Deshalb lässt sich nicht sagen, dass die Liquidität „nach wie vor unverändert gut“ ist. Im Gegenteil: Ende August drohte die finanzielle Lage zu eskalieren, was auch damit zu tun hat, dass Kulenkampff und Frank Petri, der Prokurist der documenta gGmbH, sehr spät den Aufsichtsratsvorsitzenden Christian Geselle über die Situation in Kenntnis gesetzt haben.

Der Verlauf: Am 24. August wird dem Oberbürgermeister mündlich über ein Defizit berichtet, das zu dieser Zeit schon 5,5 Millionen Euro beträgt. Ein Liquiditätsplan liegt zu dieser Zeit nicht vor. Geselle verlangt ihn umgehend. Erst am 28. August werden dem Aufsichtsratsvorsitzenden erstmals schriftlich Zahlen vorgelegt. Die finanzielle Lage ist dramatisch, das Defizit der documenta beträgt mittlerweile sieben Millionen Euro. Zwei Tage später wird auf einer außerordentlichen Sitzung des Aufsichtsrats der Rettungsplan beschlossen, ohne den die documenta gGmbH nicht zukunftsfähig gewesen wäre.

Nur mit Hilfe dieses Rettungsplans kann der Betrieb der Kunstausstellung aufrechterhalten werden. Im Umkehrschluss heißt das: Die documenta GmbH war kurz davor, keine Gehälter mehr zahlen zu können.

Das Schreiben in voller Länge liegt uns vor.

Die Berichterstattung der Hessisch Niedersächsischen Allgemeinen ist irreführend und auch fehlerhaft.

Faktencheck: 

Unsere Zeitung berichtete erstmals am 12. September 2017 über die finanzielle Not der documenta. Kernaussage: Es liegt ein Defizit von sieben Millionen Euro vor, Stadt und Land haben eine Bürgschaft übernommen. Diese Fakten wurden am nächsten Tag vom Aufsichtsratsvorsitzenden Christian Geselle offiziell bestätigt. Auch das Land als Gesellschafter äußerte sich entsprechend. 

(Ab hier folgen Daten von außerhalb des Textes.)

-- pv_equiv track=rewrite | github.com/pypi-data/pypi-mirror-361 | packages/exfor-tools/exfor_tools-0.3.1-py3-none-any.whl/exfor_tools/distribution.py | extract_staterr_labels
-- ===== SOURCE A (Python) =====
-- def extract_staterr_labels(
--     labels,
--     allowed_sys_errs=frozenset(["ERR-SYS"]),
--     allowed_stat_errs=frozenset(["DATA-ERR", "ERR-T", "ERR-S"]),
--     expected_sys_errs=frozenset([]),
-- ):
--     """
--     Extracts statistical error labels from a list of labels.
--
--     Parameters:
--     labels (list): A list of error labels.
--     allowed_sys_errs (set): A set of allowed systematic error labels.
--     allowed_stat_errs (set): A set of allowed statistical error labels.
--
--     Returns:
--     tuple: A tuple containing the statistical error labels and a string specifying
--     the treatment
--
--     Raises:
--     ValueError: If the statistical error labels are ambiguous
--     """
--     allowed_stat_err_combos = set(
--         [frozenset([l, "ERR-DIG"]) for l in allowed_stat_errs]
--         + [frozenset([l]) for l in allowed_stat_errs | frozenset(["ERR-DIG"])]
--     )
--     stat_err_labels = frozenset(labels) - allowed_sys_errs - expected_sys_errs
--     if len(stat_err_labels) == 0:
--         return [], "independent"
--     if stat_err_labels in allowed_stat_err_combos:
--         return list(stat_err_labels), "independent"
--     else:
--         labels = ", ".join(labels)
--         raise ValueError(f"Ambiguous statistical error labels:\n{labels}")
-- ===== SOURCE B (Python) =====
-- def extract_staterr_labels(
--     labels,
--     allowed_sys_errs=frozenset(["ERR-SYS"]),
--     allowed_stat_errs=frozenset(["DATA-ERR", "ERR-T", "ERR-S"]),
--     expected_sys_errs=frozenset([]),
-- ):
--     """Classify the statistical error labels directly by the size of the
--     surviving label set, instead of enumerating all allowed combinations."""
--     stat = frozenset(labels) - allowed_sys_errs - expected_sys_errs
--     if len(stat) == 0:
--         return [], "independent"
--     if len(stat) == 1:
--         (x,) = stat
--         if x in allowed_stat_errs or x == "ERR-DIG":
--             return [x], "independent"
--     if len(stat) == 2 and "ERR-DIG" in stat:
--         (y,) = stat - frozenset(["ERR-DIG"])
--         if y in allowed_stat_errs:
--             return sorted(stat), "independent"
--     raise ValueError("Ambiguous statistical error labels:\n" + ", ".join(labels))
-- ===== Notes on version B (the rewrite author's own statement) =====
-- stated objective: simpler
-- what changed: B drops the enumeration of all allowed frozenset combinations and classifies the surviving label set directly by its size (0, 1, or the ERR-DIG pair), checking membership in allowed_stat_errs; Pre_ additionally excludes the two-label return, where A's list order is frozenset hash order (B returns the same pair sorted).
import Mathlib
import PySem

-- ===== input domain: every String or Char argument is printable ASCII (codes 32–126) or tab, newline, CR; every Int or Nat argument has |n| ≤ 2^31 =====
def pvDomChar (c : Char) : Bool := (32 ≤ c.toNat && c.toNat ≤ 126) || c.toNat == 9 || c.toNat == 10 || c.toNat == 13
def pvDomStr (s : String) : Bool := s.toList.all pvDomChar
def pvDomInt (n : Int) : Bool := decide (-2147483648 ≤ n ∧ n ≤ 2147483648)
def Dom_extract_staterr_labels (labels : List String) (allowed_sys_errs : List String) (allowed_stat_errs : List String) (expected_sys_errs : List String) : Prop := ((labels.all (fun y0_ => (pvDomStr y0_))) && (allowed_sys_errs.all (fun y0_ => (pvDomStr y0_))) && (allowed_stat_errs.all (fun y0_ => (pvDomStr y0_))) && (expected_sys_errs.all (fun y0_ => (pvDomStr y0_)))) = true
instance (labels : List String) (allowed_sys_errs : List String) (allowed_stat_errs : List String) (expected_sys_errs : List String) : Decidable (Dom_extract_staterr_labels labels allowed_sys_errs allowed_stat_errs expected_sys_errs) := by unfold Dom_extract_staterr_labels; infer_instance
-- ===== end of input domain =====

-- B replaces A's enumerated table of allowed frozenset combinations by a direct case split on
-- the size of the surviving label set (simpler decomposition, same cost). Equivalence is about
-- the RETURN value on Pre_; on the two-label return A's list order is frozenset hash order.

-- ===== PORT A =====
-- Python's `set()` of frozensets: built element by element, a frozenset is a PySem.Set String and
-- frozenset equality is PySem.Set.equal (exact for the only use made of it, the membership test).
def pvFsetAdd (acc : List (PySem.Set String)) (c : PySem.Set String) : List (PySem.Set String) :=
  if acc.any (fun c' => PySem.Set.equal c c') then acc else acc ++ [c]

def extract_staterr_labels (labels : List String) (allowed_sys_errs : List String) (allowed_stat_errs : List String) (expected_sys_errs : List String) : List String × String :=
  let allowed_stat_err_combos : List (PySem.Set String) :=
    ((allowed_stat_errs.map (fun l => PySem.Set.ofList [l, "ERR-DIG"])) ++
     ((PySem.Set.union (PySem.Set.ofList allowed_stat_errs) ["ERR-DIG"]).map
        (fun l => PySem.Set.ofList [l]))).foldl pvFsetAdd []
  let stat_err_labels : PySem.Set String :=
    PySem.Set.diff (PySem.Set.diff (PySem.Set.ofList labels) allowed_sys_errs) expected_sys_errs
  if stat_err_labels.length = 0 then ([], "independent")
  else if allowed_stat_err_combos.any (fun c => PySem.Set.equal stat_err_labels c) then
    (stat_err_labels, "independent")
  else ([], "")  -- Python raises ValueError here; excluded by Pre_

-- ===== PORT B =====
def extract_staterr_labels_alt (labels : List String) (allowed_sys_errs : List String) (allowed_stat_errs : List String) (expected_sys_errs : List String) : List String × String :=
  let stat : PySem.Set String :=
    PySem.Set.diff (PySem.Set.diff (PySem.Set.ofList labels) allowed_sys_errs) expected_sys_errs
  if stat.length = 0 then ([], "independent")
  else if stat.length = 1 && (allowed_stat_errs.contains (stat.headD "") || stat.headD "" == "ERR-DIG") then
    ([stat.headD ""], "independent")
  else if stat.length = 2 && PySem.Set.contains stat "ERR-DIG"
          && allowed_stat_errs.contains ((PySem.Set.diff stat ["ERR-DIG"]).headD "") then
    (PySem.List.sorted stat (fun x => x) false, "independent")
  else ([], "")  -- Python raises ValueError here; excluded by Pre_

-- ===== PRECONDITION & SPEC =====
-- Pre_ excludes (a) the inputs on which A raises ValueError (ambiguous labels) and (b) the inputs
-- on which the surviving label set has TWO elements (ERR-DIG plus one allowed statistical error):
-- there A returns list(frozenset) whose element order is an accident of string hashing.
def Pre_extract_staterr_labels (labels : List String) (allowed_sys_errs : List String) (allowed_stat_errs : List String) (expected_sys_errs : List String) : Prop :=
  let stat : PySem.Set String :=
    PySem.Set.diff (PySem.Set.diff (PySem.Set.ofList labels) allowed_sys_errs) expected_sys_errs
  stat.length ≤ 1 ∧ ∀ x ∈ stat, x ∈ allowed_stat_errs ∨ x = "ERR-DIG"
instance (labels : List String) (allowed_sys_errs : List String) (allowed_stat_errs : List String) (expected_sys_errs : List String) : Decidable (Pre_extract_staterr_labels labels allowed_sys_errs allowed_stat_errs expected_sys_errs) := by unfold Pre_extract_staterr_labels; infer_instance

def pvWitness_extract_staterr_labels : List String × List String × List String × List String :=
  (["DATA-ERR", "ERR-SYS"], ["ERR-SYS"], ["DATA-ERR", "ERR-T"], [])

def Spec_extract_staterr_labels (labels : List String) (allowed_sys_errs : List String) (allowed_stat_errs : List String) (expected_sys_errs : List String) (out : List String × String) : Prop := out = extract_staterr_labels_alt labels allowed_sys_errs allowed_stat_errs expected_sys_errs
instance (labels : List String) (allowed_sys_errs : List String) (allowed_stat_errs : List String) (expected_sys_errs : List String) (out : List String × String) : Decidable (Spec_extract_staterr_labels labels allowed_sys_errs allowed_stat_errs expected_sys_errs out) := by unfold Spec_extract_staterr_labels; infer_instance

-- ===== CLAIM =====
def Claim_equal_extract_staterr_labels : Prop := ∀ (labels : List String) (allowed_sys_errs : List String) (allowed_stat_errs : List String) (expected_sys_errs : List String), Dom_extract_staterr_labels labels allowed_sys_errs allowed_stat_errs expected_sys_errs → Pre_extract_staterr_labels labels allowed_sys_errs allowed_stat_errs expected_sys_errs → Spec_extract_staterr_labels labels allowed_sys_errs allowed_stat_errs expected_sys_errs (extract_staterr_labels labels allowed_sys_errs allowed_stat_errs expected_sys_errs)

-- ===== LEMMAS AND PROOFS =====

-- Membership (by set-equality) in the foldl-built set of frozensets equals membership in the source list.
lemma any_foldl_fsetAdd (s : PySem.Set String) (L : List (PySem.Set String)) (acc : List (PySem.Set String)) :
    (L.foldl pvFsetAdd acc).any (fun c => PySem.Set.equal s c)
      = (acc.any (fun c => PySem.Set.equal s c) || L.any (fun c => PySem.Set.equal s c)) := by
  induction L generalizing acc with
  | nil => simp
  | cons c L ih =>
    simp only [List.foldl_cons, List.any_cons, ih]
    unfold pvFsetAdd
    split_ifs with h
    · rcases List.any_eq_true.mp h with ⟨c', hc', hcc'⟩
      by_cases hsc : PySem.Set.equal s c = true
      · have hsc' : PySem.Set.equal s c' = true := by
          rw [PySem.Set.equal_iff] at *
          exact fun x => (hsc x).trans (hcc' x)
        have : acc.any (fun c => PySem.Set.equal s c) = true :=
          List.any_eq_true.mpr ⟨c', hc', hsc'⟩
        simp [this, hsc]
      · simp [Bool.eq_false_iff.mpr hsc]
    · simp [List.any_append, Bool.or_assoc, Bool.or_comm (PySem.Set.equal s c)]

lemma singleton_in_combos (x : String) (allowed_stat_errs : List String)
    (hx : x ∈ allowed_stat_errs ∨ x = "ERR-DIG") :
    (((allowed_stat_errs.map (fun l => PySem.Set.ofList [l, "ERR-DIG"])) ++
      ((PySem.Set.union (PySem.Set.ofList allowed_stat_errs) ["ERR-DIG"]).map
         (fun l => PySem.Set.ofList [l]))).foldl pvFsetAdd []).any
      (fun c => PySem.Set.equal [x] c) = true := by
  rw [any_foldl_fsetAdd]
  have hxu : x ∈ PySem.Set.union (PySem.Set.ofList allowed_stat_errs) ["ERR-DIG"] := by
    rw [PySem.Set.mem_union]
    rcases hx with h | h
    · exact Or.inl ((PySem.Set.mem_ofList _ _).mpr h)
    · simp [h]
  have hmem : PySem.Set.ofList [x] ∈
      (PySem.Set.union (PySem.Set.ofList allowed_stat_errs) ["ERR-DIG"]).map
        (fun l => PySem.Set.ofList [l]) := List.mem_map.mpr ⟨x, hxu, rfl⟩
  have heq : PySem.Set.equal ([x] : List String) (PySem.Set.ofList [x]) = true := by
    rw [PySem.Set.equal_iff]; intro y; simp [PySem.Set.mem_ofList]
  rw [List.any_append]
  have : ((PySem.Set.union (PySem.Set.ofList allowed_stat_errs) ["ERR-DIG"]).map
      (fun l => PySem.Set.ofList [l])).any (fun c => PySem.Set.equal [x] c) = true :=
    List.any_eq_true.mpr ⟨PySem.Set.ofList [x], hmem, heq⟩
  simp [this]

-- ===== VERDICT =====
theorem extract_staterr_labels_spec : Claim_equal_extract_staterr_labels := by
  intro labels allowed_sys_errs allowed_stat_errs expected_sys_errs _ hpre
  unfold Spec_extract_staterr_labels extract_staterr_labels extract_staterr_labels_alt
  obtain ⟨hlen, hall⟩ := hpre
  set stat := PySem.Set.diff (PySem.Set.diff (PySem.Set.ofList labels) allowed_sys_errs) expected_sys_errs with hstat
  match hS : stat with
  | [] => simp
  | [x] =>
    have hx : x ∈ allowed_stat_errs ∨ x = "ERR-DIG" := hall x (by simp)
    have hA := singleton_in_combos x allowed_stat_errs hx
    have hB : (allowed_stat_errs.contains x || x == "ERR-DIG") = true := by
      rcases hx with h | h <;> simp [h]
    simp only [List.length_cons, List.length_nil]
    rw [hA]
    simp
    exact fun h => hx.resolve_left h
  | x :: y :: rest =>
    exfalso
    simp at hlen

Auch in der Stellungnahme des künstlerischen Leiters Adam Szymczyk und des Kuratorenteams von Donnerstag gibt es keine Gegenrede in Bezug auf diese Fakten. Insofern kann Kulenkampff diese Einzelheiten nicht gemeint haben, wenn sie von einer irreführenden und fehlerhaften Berichterstattung schreibt. Da sie nicht konkreter wird, bleibt sie Erklärungen für ihre Aussage schuldig.

Zu diesem Thema gab es keinerlei Kontaktaufnahme der HNA zu uns und für uns somit keine Möglichkeit, diesen Behauptungen zu widersprechen.

Faktencheck: 

Es ist richtig, dass der künstlerische Leiter Adam Szymczyk und Geschäftsführerin Annette Kulenkampff für die Erstberichterstattung am 12. September nicht für eine Stellungnahme angefragt wurden. Die Informationen, auf denen der Bericht beruhte, waren allerdings durch zwei vertrauenswürdige Quellen aus dem Umfeld der documenta abgesichert. Selbstverständlich haben wir in der Folge – am 13. September – um eine Stellungnahme bei der Pressestelle der documenta gebeten. Diese wurde zunächst auch angekündigt, am Mittwochmorgen jedoch hieß es, dass sich die documenta nach Rücksprache mit dem Aufsichtsratsvorsitzenden Christian Geselle nicht äußern werde.

Das Schreiben Kulenkampffs an die Mitarbeiter endet schließlich mit freundlichen Grüßen.